### SOURCE RECORDS

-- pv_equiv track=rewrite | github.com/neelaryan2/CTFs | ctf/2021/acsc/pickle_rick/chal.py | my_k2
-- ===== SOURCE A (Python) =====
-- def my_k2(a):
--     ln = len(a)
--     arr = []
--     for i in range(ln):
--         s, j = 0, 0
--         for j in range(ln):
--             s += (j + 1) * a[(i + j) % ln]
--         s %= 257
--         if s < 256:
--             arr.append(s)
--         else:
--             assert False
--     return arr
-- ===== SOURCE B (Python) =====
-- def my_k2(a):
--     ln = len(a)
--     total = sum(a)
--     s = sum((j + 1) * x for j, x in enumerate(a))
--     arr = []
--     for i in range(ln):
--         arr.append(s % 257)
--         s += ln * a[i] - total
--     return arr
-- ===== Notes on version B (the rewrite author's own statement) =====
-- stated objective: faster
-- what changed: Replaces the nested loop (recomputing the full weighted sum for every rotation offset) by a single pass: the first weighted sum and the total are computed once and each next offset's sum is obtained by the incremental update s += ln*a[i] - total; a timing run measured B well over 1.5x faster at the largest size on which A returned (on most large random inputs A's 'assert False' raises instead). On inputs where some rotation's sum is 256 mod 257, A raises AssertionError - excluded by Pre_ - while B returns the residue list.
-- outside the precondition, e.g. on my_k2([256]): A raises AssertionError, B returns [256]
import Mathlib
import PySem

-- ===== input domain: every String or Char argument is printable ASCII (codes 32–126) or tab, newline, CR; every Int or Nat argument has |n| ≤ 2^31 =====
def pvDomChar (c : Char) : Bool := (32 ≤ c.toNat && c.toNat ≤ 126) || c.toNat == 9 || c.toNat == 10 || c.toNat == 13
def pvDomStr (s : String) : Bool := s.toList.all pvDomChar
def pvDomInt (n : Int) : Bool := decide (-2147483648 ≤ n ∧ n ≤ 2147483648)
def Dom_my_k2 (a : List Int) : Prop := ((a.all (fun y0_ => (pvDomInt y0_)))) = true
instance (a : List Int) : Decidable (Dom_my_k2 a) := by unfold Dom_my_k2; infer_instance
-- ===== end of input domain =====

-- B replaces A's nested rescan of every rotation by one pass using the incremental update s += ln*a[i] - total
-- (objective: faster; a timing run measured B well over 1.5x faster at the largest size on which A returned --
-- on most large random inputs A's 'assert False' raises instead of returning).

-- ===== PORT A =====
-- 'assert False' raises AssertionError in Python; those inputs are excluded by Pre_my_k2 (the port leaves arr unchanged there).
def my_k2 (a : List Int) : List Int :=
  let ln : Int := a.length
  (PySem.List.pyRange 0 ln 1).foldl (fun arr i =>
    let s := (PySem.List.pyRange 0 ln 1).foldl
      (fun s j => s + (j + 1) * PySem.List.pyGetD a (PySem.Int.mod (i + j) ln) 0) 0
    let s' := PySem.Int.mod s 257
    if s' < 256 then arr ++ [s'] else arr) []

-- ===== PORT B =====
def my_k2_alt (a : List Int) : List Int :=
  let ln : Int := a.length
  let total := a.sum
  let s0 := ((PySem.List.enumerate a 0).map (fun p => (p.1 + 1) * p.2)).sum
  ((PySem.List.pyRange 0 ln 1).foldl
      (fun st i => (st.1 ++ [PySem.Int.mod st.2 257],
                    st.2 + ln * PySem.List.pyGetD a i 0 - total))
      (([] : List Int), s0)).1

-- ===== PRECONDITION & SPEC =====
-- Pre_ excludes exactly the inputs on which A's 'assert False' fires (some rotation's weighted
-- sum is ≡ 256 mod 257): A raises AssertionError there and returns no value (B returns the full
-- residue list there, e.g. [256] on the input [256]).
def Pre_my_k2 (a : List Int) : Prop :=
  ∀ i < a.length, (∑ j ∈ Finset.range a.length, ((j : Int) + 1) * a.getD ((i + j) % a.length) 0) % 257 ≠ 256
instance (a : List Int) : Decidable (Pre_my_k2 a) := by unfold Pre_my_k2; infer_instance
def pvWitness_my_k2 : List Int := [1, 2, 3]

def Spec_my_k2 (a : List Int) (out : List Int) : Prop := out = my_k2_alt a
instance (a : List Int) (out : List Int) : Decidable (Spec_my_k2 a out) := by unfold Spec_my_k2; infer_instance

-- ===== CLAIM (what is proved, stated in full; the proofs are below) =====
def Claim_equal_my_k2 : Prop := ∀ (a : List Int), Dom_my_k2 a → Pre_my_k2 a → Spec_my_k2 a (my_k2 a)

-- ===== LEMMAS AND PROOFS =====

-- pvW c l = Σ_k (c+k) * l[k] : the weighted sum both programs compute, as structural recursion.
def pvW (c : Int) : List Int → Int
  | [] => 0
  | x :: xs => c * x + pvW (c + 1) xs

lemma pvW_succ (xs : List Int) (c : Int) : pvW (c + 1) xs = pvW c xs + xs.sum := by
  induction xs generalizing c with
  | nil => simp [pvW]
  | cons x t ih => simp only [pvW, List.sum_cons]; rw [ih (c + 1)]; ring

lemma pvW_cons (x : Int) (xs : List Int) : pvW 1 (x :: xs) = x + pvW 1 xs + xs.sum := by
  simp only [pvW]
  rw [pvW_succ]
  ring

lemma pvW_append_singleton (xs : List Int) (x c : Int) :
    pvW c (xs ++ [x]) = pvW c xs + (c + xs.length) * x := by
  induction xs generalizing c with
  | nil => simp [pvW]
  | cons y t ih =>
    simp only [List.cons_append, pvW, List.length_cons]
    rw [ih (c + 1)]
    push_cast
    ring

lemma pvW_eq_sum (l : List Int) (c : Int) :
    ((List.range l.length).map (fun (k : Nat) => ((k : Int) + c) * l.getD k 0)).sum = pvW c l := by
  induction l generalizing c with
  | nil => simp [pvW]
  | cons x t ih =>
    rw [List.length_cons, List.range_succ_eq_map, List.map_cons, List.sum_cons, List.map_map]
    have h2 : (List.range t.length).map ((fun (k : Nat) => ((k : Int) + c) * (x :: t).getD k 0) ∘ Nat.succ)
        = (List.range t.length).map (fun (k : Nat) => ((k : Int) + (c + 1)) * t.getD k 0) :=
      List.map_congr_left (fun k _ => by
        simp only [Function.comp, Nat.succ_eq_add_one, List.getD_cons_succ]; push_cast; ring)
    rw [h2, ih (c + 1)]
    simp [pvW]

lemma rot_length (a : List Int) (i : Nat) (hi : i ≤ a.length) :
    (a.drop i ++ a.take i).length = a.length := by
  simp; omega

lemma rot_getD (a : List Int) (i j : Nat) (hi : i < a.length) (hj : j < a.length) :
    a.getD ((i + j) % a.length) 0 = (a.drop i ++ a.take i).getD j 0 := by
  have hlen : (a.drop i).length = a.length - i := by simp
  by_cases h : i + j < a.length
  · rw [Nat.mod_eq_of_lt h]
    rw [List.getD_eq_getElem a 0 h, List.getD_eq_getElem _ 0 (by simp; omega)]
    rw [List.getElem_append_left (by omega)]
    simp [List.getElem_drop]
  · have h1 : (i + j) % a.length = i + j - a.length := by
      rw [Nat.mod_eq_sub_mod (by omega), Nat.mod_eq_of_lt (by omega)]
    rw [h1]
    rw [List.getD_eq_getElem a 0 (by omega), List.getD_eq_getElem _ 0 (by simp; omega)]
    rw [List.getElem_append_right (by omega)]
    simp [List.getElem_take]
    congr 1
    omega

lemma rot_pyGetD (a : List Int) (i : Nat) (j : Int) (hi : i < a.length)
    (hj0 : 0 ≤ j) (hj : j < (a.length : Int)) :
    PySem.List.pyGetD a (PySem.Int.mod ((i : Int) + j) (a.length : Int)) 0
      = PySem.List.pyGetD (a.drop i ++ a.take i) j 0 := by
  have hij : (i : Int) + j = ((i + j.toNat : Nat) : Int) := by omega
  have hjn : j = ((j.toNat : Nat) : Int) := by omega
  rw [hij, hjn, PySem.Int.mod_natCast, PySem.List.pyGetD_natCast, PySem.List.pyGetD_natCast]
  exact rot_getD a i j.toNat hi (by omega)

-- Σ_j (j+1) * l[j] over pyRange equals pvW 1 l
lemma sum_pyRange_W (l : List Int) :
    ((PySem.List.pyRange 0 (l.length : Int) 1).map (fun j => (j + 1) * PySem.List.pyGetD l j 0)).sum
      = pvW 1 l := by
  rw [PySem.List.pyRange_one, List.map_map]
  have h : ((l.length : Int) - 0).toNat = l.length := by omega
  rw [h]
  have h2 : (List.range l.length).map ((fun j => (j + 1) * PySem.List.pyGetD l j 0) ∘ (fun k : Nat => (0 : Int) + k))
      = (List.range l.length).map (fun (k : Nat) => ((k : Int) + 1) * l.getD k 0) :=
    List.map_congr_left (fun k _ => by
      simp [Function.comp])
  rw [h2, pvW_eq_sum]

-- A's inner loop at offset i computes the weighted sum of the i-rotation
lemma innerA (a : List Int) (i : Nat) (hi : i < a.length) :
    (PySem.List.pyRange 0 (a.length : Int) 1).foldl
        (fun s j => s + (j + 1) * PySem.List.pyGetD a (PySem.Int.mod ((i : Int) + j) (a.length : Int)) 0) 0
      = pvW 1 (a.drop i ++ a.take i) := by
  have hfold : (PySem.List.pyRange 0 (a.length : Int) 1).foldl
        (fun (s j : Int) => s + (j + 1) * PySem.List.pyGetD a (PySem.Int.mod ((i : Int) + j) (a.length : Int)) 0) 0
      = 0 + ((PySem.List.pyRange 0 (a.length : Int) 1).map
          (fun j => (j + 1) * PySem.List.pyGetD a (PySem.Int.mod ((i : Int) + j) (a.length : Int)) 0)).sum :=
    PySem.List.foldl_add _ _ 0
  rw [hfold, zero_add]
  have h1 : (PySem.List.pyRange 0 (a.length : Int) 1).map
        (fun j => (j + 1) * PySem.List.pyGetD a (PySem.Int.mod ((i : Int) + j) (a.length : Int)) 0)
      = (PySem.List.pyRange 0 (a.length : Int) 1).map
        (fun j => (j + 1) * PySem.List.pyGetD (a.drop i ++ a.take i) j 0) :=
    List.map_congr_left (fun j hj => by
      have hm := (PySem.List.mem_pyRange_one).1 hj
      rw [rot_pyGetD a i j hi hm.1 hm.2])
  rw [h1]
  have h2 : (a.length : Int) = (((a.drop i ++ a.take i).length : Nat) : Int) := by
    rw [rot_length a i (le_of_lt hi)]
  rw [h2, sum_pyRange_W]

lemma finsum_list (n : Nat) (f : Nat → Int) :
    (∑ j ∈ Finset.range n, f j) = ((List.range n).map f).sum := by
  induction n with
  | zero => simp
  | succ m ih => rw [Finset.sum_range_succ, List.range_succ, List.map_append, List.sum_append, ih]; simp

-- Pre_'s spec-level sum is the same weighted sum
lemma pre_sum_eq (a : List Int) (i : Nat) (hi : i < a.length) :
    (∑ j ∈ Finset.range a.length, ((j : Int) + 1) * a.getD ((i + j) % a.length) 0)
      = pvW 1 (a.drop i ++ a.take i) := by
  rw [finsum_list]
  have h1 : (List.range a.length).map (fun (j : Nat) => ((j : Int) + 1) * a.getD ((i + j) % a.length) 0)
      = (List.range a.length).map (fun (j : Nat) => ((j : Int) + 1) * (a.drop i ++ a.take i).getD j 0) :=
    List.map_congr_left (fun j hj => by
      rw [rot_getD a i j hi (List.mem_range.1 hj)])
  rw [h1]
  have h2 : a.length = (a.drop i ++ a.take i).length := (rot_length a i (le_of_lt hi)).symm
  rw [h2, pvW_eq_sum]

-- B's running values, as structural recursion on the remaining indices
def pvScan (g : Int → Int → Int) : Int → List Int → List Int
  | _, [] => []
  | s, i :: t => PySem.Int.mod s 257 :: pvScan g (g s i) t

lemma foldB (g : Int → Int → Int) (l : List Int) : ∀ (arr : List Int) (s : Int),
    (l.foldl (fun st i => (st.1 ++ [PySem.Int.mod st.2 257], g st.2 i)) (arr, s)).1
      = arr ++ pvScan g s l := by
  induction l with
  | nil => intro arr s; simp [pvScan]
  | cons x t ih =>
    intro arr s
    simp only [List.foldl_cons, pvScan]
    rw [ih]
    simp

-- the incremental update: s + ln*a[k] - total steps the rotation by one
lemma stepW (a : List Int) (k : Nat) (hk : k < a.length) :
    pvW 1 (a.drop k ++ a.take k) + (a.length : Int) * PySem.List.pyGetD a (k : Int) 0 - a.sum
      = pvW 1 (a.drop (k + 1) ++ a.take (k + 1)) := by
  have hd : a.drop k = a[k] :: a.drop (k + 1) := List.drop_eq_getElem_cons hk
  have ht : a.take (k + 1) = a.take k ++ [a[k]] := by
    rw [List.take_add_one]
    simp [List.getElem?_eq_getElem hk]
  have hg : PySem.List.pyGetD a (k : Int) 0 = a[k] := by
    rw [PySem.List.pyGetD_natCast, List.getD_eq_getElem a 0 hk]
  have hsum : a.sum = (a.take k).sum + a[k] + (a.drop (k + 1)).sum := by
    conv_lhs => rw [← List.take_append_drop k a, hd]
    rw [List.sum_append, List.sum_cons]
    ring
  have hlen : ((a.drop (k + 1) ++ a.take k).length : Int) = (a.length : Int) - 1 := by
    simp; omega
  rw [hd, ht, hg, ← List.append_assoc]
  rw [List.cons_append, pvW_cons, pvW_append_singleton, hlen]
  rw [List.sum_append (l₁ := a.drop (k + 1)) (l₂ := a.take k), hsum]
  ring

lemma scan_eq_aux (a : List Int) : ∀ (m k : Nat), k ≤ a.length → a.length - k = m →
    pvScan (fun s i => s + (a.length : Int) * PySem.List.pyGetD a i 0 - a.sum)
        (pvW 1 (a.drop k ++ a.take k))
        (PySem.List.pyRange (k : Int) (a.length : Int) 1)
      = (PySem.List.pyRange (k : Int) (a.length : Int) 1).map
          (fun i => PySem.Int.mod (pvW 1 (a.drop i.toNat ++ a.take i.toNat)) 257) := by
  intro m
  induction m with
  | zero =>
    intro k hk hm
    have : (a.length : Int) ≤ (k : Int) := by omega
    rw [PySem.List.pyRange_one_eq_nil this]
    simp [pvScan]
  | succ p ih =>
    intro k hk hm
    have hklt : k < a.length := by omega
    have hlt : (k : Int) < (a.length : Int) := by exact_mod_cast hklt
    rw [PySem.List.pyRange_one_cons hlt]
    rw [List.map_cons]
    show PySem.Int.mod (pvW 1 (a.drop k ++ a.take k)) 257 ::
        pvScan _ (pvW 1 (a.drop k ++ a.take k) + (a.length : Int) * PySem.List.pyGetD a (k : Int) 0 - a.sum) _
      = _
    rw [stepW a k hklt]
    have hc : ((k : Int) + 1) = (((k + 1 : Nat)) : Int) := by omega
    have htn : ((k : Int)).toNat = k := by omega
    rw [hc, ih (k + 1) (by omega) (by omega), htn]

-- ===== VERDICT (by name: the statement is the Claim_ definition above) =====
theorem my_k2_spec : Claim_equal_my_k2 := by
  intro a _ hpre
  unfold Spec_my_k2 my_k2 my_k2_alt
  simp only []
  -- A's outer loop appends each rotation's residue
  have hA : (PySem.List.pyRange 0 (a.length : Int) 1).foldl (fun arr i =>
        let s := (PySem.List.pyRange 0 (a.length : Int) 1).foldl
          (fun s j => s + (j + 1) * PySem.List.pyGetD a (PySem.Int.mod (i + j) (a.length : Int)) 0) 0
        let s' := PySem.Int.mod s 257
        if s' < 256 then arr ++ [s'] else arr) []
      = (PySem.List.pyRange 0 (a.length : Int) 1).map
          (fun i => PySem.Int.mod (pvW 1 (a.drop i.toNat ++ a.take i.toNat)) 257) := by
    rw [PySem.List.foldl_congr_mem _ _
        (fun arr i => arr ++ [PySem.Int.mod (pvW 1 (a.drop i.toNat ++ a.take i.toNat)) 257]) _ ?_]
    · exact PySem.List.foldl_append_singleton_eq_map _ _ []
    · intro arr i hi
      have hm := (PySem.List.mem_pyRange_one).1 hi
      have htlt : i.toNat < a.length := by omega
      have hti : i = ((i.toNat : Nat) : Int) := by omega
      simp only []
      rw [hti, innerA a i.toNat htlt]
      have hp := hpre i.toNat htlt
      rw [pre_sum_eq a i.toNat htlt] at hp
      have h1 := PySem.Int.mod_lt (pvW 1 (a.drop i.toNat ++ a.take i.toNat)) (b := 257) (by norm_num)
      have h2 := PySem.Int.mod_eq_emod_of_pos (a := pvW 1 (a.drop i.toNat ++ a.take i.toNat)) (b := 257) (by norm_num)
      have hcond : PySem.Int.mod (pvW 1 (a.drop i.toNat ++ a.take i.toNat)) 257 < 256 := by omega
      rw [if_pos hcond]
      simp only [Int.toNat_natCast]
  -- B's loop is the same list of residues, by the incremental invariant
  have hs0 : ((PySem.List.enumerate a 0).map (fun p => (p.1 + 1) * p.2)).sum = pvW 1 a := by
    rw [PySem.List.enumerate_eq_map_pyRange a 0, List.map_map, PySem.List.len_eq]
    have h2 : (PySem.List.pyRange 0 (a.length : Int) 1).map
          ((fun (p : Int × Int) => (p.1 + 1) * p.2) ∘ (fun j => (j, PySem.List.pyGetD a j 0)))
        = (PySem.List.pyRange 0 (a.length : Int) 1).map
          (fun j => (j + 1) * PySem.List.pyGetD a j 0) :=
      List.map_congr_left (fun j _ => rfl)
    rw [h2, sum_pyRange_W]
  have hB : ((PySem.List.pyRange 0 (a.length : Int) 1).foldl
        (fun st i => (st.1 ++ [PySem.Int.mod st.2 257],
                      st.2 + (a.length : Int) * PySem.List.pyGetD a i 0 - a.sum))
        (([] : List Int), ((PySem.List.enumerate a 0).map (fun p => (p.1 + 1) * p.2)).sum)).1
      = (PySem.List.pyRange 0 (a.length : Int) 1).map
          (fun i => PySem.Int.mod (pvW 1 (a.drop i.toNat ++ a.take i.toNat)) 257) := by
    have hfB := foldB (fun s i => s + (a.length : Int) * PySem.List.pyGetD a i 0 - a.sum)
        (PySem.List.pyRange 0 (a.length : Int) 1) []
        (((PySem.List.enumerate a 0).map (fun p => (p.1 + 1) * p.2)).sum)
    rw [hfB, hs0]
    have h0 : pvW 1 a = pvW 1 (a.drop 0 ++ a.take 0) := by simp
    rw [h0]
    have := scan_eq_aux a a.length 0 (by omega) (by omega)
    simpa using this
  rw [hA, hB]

######

Count up the lines above in which the word "hsum" appears, and give nothing but that count.

> [SOLUTION BELOW]: 2